Russian steel corporations are in acute need of a stable and uninterrupted financial settlement system to conduct any international trade and financial operations without hindrance. Sanctions have been imposed on individuals such as A. Mordashov, a shareholder of PJSC Severstal; R. Abramovich, co-owner of Evraz; V. Rashnikov, owner of the Magnitogorsk Iron and Steel Works (MMK); and A. Usmanov, owner of Metalloinvest11. At the same time, the owner of NLMK, V. Lisin, has avoided sanctions, partly because the holding has production facilities in Belgium, Denmark, Italy, and France, with a total annual output of 4.4 million tons and an average headcount of about 1.8 thousand people12. Among Russian metallurgical corporations, PJSC Severstal has been the most severely affected. Due to the imposed sanctions, supplies to Europe (34% of the company’s exports) were halted as early as March 2022. In just the period from February to November 2022, the corporation lost $400 million due to the seizure of its Western warehouses and accounts13. In turn, one of the earliest reactions to Western sanctions was the re-domiciliation of the charter capital of PJSC MMK to Russian jurisdiction – from the Cypriot Mintha Holding Limited to the Russian company Altair in Magnitogorsk – prompted by the risks associated with managing Russian investments14.

As a consequence of the imposed sanctions and the formation of new flows, 2022 saw a decline in metallurgical production and capacity utilization. In 2023, production began to recover, though not uniformly across all regions hosting metallurgical enterprises ( Tab. 1 ).

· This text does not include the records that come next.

-- pv_equiv track=rewrite | github.com/rtsoliday/medm | tests/testADL_SaveFiles.py | strip_default_width_for_widgets
-- ===== SOURCE A (Python) =====
-- def _strip_default_width_from_block(block_lines: list[str]) -> list[str]:
--   """Return block lines omitting width=1 entries inside basic attribute."""
--   result: list[str] = []
--   inside_basic = False
--   basic_depth = 0
--
--   for line in block_lines:
--     stripped = line.strip()
--     if not inside_basic and stripped.startswith('"basic attribute"'):
--       inside_basic = True
--       basic_depth = line.count("{") - line.count("}")
--       result.append(line)
--       if basic_depth <= 0:
--         inside_basic = False
--       continue
--
--     if inside_basic:
--       if stripped != "width=1":
--         result.append(line)
--       basic_depth += line.count("{") - line.count("}")
--       if basic_depth <= 0:
--         inside_basic = False
--       continue
--
--     result.append(line)
--
--   return result
--
-- def strip_default_width_for_widgets(
--     lines: list[str], widget_names: tuple[str, ...]) -> list[str]:
--   """Remove default width=1 entries added inside specified widgets."""
--   result: list[str] = []
--   i = 0
--   while i < len(lines):
--     line = lines[i]
--     stripped = line.strip()
--     if any(stripped.startswith(name) for name in widget_names):
--       block: list[str] = []
--       depth = 0
--       while i < len(lines):
--         block_line = lines[i]
--         block.append(block_line)
--         depth += block_line.count("{") - block_line.count("}")
--         i += 1
--         if depth <= 0:
--           break
--       result.extend(_strip_default_width_from_block(block))
--       continue
--
--     result.append(line)
--     i += 1
--
--   return result
-- ===== SOURCE B (Python) =====
-- def strip_default_width_for_widgets(
--     lines: list[str], widget_names: tuple[str, ...]) -> list[str]:
--   """Remove default width=1 entries added inside specified widgets.
--
--   Single linear pass carrying the block/basic-attribute state directly,
--   instead of collecting each widget block and re-scanning it.
--   """
--   result: list[str] = []
--   in_widget = False
--   widget_depth = 0
--   inside_basic = False
--   basic_depth = 0
--   for line in lines:
--     stripped = line.strip()
--     delta = line.count("{") - line.count("}")
--     if not in_widget:
--       if any(stripped.startswith(name) for name in widget_names):
--         in_widget = True
--         widget_depth = 0
--         inside_basic = False
--         basic_depth = 0
--       else:
--         result.append(line)
--         continue
--     if inside_basic:
--       if stripped != "width=1":
--         result.append(line)
--       basic_depth += delta
--       if basic_depth <= 0:
--         inside_basic = False
--     elif stripped.startswith('"basic attribute"'):
--       inside_basic = True
--       basic_depth = delta
--       result.append(line)
--       if basic_depth <= 0:
--         inside_basic = False
--     else:
--       result.append(line)
--     widget_depth += delta
--     if widget_depth <= 0:
--       in_widget = False
--   return result
-- ===== Notes on version B (the rewrite author's own statement) =====
-- stated objective: simpler
-- what changed: Replaced the two-phase design (collect each widget block into a list, then re-scan it with a helper) with a single linear pass over the lines that carries the widget-depth and basic-attribute state directly, so no intermediate block lists are built and the helper disappears.
import Mathlib
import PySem

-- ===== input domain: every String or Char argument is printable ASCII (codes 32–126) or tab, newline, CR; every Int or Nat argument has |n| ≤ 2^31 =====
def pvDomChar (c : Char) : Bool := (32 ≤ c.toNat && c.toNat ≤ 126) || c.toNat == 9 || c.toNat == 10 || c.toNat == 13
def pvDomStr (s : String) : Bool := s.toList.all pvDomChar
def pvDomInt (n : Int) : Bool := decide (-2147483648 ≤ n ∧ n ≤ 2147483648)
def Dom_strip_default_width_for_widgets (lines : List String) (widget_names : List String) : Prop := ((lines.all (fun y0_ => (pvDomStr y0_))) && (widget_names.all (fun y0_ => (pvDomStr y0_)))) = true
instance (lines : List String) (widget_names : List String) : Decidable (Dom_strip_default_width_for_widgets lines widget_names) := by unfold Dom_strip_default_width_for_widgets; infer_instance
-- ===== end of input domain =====

-- B replaces A's two-phase design (collect each widget block, then re-scan it with a helper)
-- by one linear pass carrying the block/basic-attribute state directly (objective: simpler).

-- ===== PORT A =====
def pvDelta (line : String) : Int :=
  (PySem.Str.count line "{" : Int) - (PySem.Str.count line "}" : Int)

-- for loop of _strip_default_width_from_block, state (inside_basic, basic_depth)
def pvStripBlockGo (insideBasic : Bool) (basicDepth : Int) : List String → List String
  | [] => []
  | line :: rest =>
    let stripped := PySem.Str.strip line
    if !insideBasic && PySem.Str.startswith stripped "\"basic attribute\"" then
      let bd := pvDelta line
      line :: pvStripBlockGo (decide (0 < bd)) bd rest
    else if insideBasic then
      let bd := basicDepth + pvDelta line
      if stripped = "width=1" then
        pvStripBlockGo (decide (0 < bd)) bd rest
      else
        line :: pvStripBlockGo (decide (0 < bd)) bd rest
    else
      line :: pvStripBlockGo insideBasic basicDepth rest

-- inner while loop of A: collect a block, return (block, remaining lines)
def pvCollectBlock : List String → Int → List String × List String
  | [], _ => ([], [])
  | l :: rest, depth =>
    let d := depth + pvDelta l
    if d ≤ 0 then ([l], rest)
    else
      let p := pvCollectBlock rest d
      (l :: p.1, p.2)

-- termination lemma for the outer while loop of A
theorem pvCollectBlock_snd_length : ∀ (rest : List String) (l : String) (d : Int),
    (pvCollectBlock (l :: rest) d).2.length ≤ rest.length := by
  intro rest
  induction rest with
  | nil =>
    intro l d
    simp only [pvCollectBlock]
    split <;> simp
  | cons x rs ih =>
    intro l d
    simp only [pvCollectBlock]
    split
    · simp
    · exact le_trans (ih x _) (by simp)

def pvGoA (names : List String) : List String → List String
  | [] => []
  | l :: rest =>
    let stripped := PySem.Str.strip l
    if names.any (fun name => PySem.Str.startswith stripped name) then
      let p := pvCollectBlock (l :: rest) 0
      pvStripBlockGo false 0 p.1 ++ pvGoA names p.2
    else
      l :: pvGoA names rest
  termination_by xs => xs.length
  decreasing_by
    · exact Nat.lt_succ_of_le (pvCollectBlock_snd_length rest l 0)
    · simp

def strip_default_width_for_widgets (lines : List String) (widget_names : List String) : List String :=
  pvGoA widget_names lines

-- ===== PORT B =====
structure PvSt where
  inW : Bool
  wd : Int
  ib : Bool
  bd : Int
  acc : List String

def pvDeltaB (line : String) : Int :=
  (PySem.Str.count line "{" : Int) - (PySem.Str.count line "}" : Int)

def pvStepB (names : List String) (st : PvSt) (line : String) : PvSt :=
  let stripped := PySem.Str.strip line
  let delta := pvDeltaB line
  if !st.inW && !(names.any (fun n => PySem.Str.startswith stripped n)) then
    { st with acc := st.acc ++ [line] }
  else
    let st1 := if st.inW then st else { inW := true, wd := 0, ib := false, bd := 0, acc := st.acc }
    let st2 :=
      if st1.ib then
        { st1 with acc := if stripped = "width=1" then st1.acc else st1.acc ++ [line],
                   ib := decide (0 < st1.bd + delta), bd := st1.bd + delta }
      else if PySem.Str.startswith stripped "\"basic attribute\"" then
        { st1 with ib := decide (0 < delta), bd := delta, acc := st1.acc ++ [line] }
      else
        { st1 with acc := st1.acc ++ [line] }
    { st2 with inW := decide (0 < st1.wd + delta), wd := st1.wd + delta }

def strip_default_width_for_widgets_alt (lines : List String) (widget_names : List String) : List String :=
  (lines.foldl (pvStepB widget_names) ⟨false, 0, false, 0, []⟩).acc

-- ===== PRECONDITION & SPEC =====
def Spec_strip_default_width_for_widgets (lines : List String) (widget_names : List String) (out : List String) : Prop := out = strip_default_width_for_widgets_alt lines widget_names
instance (lines : List String) (widget_names : List String) (out : List String) : Decidable (Spec_strip_default_width_for_widgets lines widget_names out) := by unfold Spec_strip_default_width_for_widgets; infer_instance

-- ===== CLAIM (what is proved, stated in full; the proofs are below) =====
def Claim_equal_strip_default_width_for_widgets : Prop := ∀ (lines : List String) (widget_names : List String), Dom_strip_default_width_for_widgets lines widget_names → Spec_strip_default_width_for_widgets lines widget_names (strip_default_width_for_widgets lines widget_names)

-- ===== LEMMAS AND PROOFS =====

theorem pvDeltaB_eq (line : String) : pvDeltaB line = pvDelta line := rfl

-- B's fold over a widget block matches A's collect-then-strip, given a continuation
-- handling the remaining lines.
theorem pv_inner (names : List String) : ∀ (xs : List String),
    (∀ r : List String, r.length < xs.length → ∀ (wd : Int) (ib' : Bool) (bd' : Int) (acc' : List String),
      (r.foldl (pvStepB names) ⟨false, wd, ib', bd', acc'⟩).acc = acc' ++ pvGoA names r) →
    ∀ (d : Int) (ib : Bool) (bd : Int) (acc : List String),
    (xs.foldl (pvStepB names) ⟨true, d, ib, bd, acc⟩).acc
      = acc ++ pvStripBlockGo ib bd (pvCollectBlock xs d).1 ++ pvGoA names (pvCollectBlock xs d).2 := by
  intro xs
  induction xs with
  | nil =>
    intro _ d ib bd acc
    simp [pvCollectBlock, pvStripBlockGo, pvGoA]
  | cons l rest ih =>
    intro H d ib bd acc
    have H' : ∀ r : List String, r.length < rest.length → ∀ (wd : Int) (ib' : Bool) (bd' : Int) (acc' : List String),
        (r.foldl (pvStepB names) ⟨false, wd, ib', bd', acc'⟩).acc = acc' ++ pvGoA names r :=
      fun r hr => H r (Nat.lt_trans hr (Nat.lt_succ_self _))
    have Hrest := fun wd ib' bd' acc' => H rest (Nat.lt_succ_self _) wd ib' bd' acc'
    by_cases hd : d + pvDelta l ≤ 0
    · have hnot : ¬ (0 < d + pvDelta l) := by omega
      by_cases hib : ib = true
      · subst hib
        by_cases hw : PySem.Str.strip l = "width=1"
        · simp [List.foldl_cons, pvStepB, pvDeltaB_eq, pvCollectBlock, pvStripBlockGo, hd, hnot, hw, Hrest]
        · simp [List.foldl_cons, pvStepB, pvDeltaB_eq, pvCollectBlock, pvStripBlockGo, hd, hnot, hw, Hrest]
      · have hibf : ib = false := by simpa using hib
        subst hibf
        by_cases hb : PySem.Str.startswith (PySem.Str.strip l) "\"basic attribute\"" = true
        · have hbn := hb; simp at hbn
          simp [List.foldl_cons, pvStepB, pvDeltaB_eq, pvCollectBlock, pvStripBlockGo, hd, hnot, hbn, Hrest]
        · have hbn := hb; simp at hbn
          simp [List.foldl_cons, pvStepB, pvDeltaB_eq, pvCollectBlock, pvStripBlockGo, hd, hnot, hbn, Hrest]
    · have hpos : 0 < d + pvDelta l := by omega
      by_cases hib : ib = true
      · subst hib
        by_cases hw : PySem.Str.strip l = "width=1"
        · simp [List.foldl_cons, pvStepB, pvDeltaB_eq, pvCollectBlock, pvStripBlockGo, hd, hpos, hw, ih H']
        · simp [List.foldl_cons, pvStepB, pvDeltaB_eq, pvCollectBlock, pvStripBlockGo, hd, hpos, hw, ih H']
      · have hibf : ib = false := by simpa using hib
        subst hibf
        by_cases hb : PySem.Str.startswith (PySem.Str.strip l) "\"basic attribute\"" = true
        · have hbn := hb; simp at hbn
          simp [List.foldl_cons, pvStepB, pvDeltaB_eq, pvCollectBlock, pvStripBlockGo, hd, hpos, hbn, ih H']
          rfl
        · have hbn := hb; simp at hbn
          simp [List.foldl_cons, pvStepB, pvDeltaB_eq, pvCollectBlock, pvStripBlockGo, hd, hpos, hbn, ih H']

theorem pv_outer (names : List String) : ∀ (n : Nat) (lines : List String), lines.length ≤ n →
    ∀ (wd : Int) (ib : Bool) (bd : Int) (acc : List String),
      (lines.foldl (pvStepB names) ⟨false, wd, ib, bd, acc⟩).acc = acc ++ pvGoA names lines := by
  intro n
  induction n with
  | zero =>
    intro lines hlen
    have : lines = [] := List.eq_nil_of_length_eq_zero (Nat.le_zero.mp hlen)
    subst this
    intro wd ib bd acc
    simp [pvGoA]
  | succ n ihn =>
    intro lines hlen wd ib bd acc
    cases lines with
    | nil => simp [pvGoA]
    | cons l rest =>
      by_cases hmatch : (names.any fun name => PySem.Str.startswith (PySem.Str.strip l) name) = true
      · have hm := hmatch; simp at hm
        have H : ∀ r : List String, r.length < (l :: rest).length → ∀ (wd' : Int) (ib' : Bool) (bd' : Int) (acc' : List String),
            (r.foldl (pvStepB names) ⟨false, wd', ib', bd', acc'⟩).acc = acc' ++ pvGoA names r := by
          intro r hr
          apply ihn
          simp only [List.length_cons] at hr hlen
          omega
        have key := pv_inner names (l :: rest) H 0 false 0 acc
        have hstep : pvStepB names ⟨false, wd, ib, bd, acc⟩ l = pvStepB names ⟨true, 0, false, 0, acc⟩ l := by
          simp [pvStepB, pvDeltaB_eq, hm]
        rw [List.foldl_cons, hstep, ← List.foldl_cons, key]
        simp [pvGoA, hm, List.append_assoc]
      · have hm := hmatch; simp at hm
        simp only [List.foldl_cons]
        have hstep : pvStepB names ⟨false, wd, ib, bd, acc⟩ l = ⟨false, wd, ib, bd, acc ++ [l]⟩ := by
          simp [pvStepB]
          intro x hx hx'
          rw [hm x hx] at hx'
          exact absurd hx' (by decide)
        rw [hstep, ihn rest (by simp only [List.length_cons] at hlen; omega)]
        simp [pvGoA]
        intro x hx hx'
        rw [hm x hx] at hx'
        exact absurd hx' (by decide)

-- ===== VERDICT (by name: the statement is the Claim_ definition above) =====
theorem strip_default_width_for_widgets_spec : Claim_equal_strip_default_width_for_widgets := by
  intro lines names _
  unfold Spec_strip_default_width_for_widgets strip_default_width_for_widgets strip_default_width_for_widgets_alt
  simpa using (pv_outer names lines.length lines le_rfl 0 false 0 []).symm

The contraction of primary production led to changes in the volume of flows along the linkages between suppliers and producers. In this case, however, the changes primarily concerned flows from foreign suppliers, which incentivized focal firms to reconfigure these flows towards domestic sources. For example, this issue manifested in 2022 when the Sokolov-Sarbai Mining and Processing Production Association (SSGPO) from Kazakhstan refused to supply iron ore raw materials to the Magnitogorsk Iron and Steel Works (MMK). Supplies from Kazakhstan had accounted for approximately 70% of the plant’s needs. PJSC MMK shifted to purchasing additional volumes of raw materials from Russian producers, including Metalloinvest, which found it advantageous to reorient its supplies to the domestic market due to a shortage of dry cargo ships for exporting raw materials from Russian ports15.

Table 1. Capacity utilization rate (% of average annual production capacity) for selected products

Region 2021 2022 2023 Unalloyed steel in ingots or other primary forms, and semi-finished products of unalloyed steel Kemerovo Region 69.5 59.6 54.9 Vologda Region 93.7 85.5 90.4 Chelyabinsk Region 95.9 83.7 - Finished rolled products Kemerovo Region 80.2 71 65.6 Vologda Region 72.5 63.1 65.4 Chelyabinsk Region 81.2 70.8 - Compiled from: Industrial Production. Territorial Branch of the Federal State Statistics Service for the Kemerovo Region – Kuzbass. Available at: (accessed: 29.08.2025); Industrial Production. Territorial Branch of the Federal State Statistics Service for the Vologda Region. Available at: (accessed: 29.08.2025); Industrial Production. Territorial Branch of the Federal State Statistics Service for the Chelyabinsk Region. Available at: industrial_production (accessed: 29.08.2025).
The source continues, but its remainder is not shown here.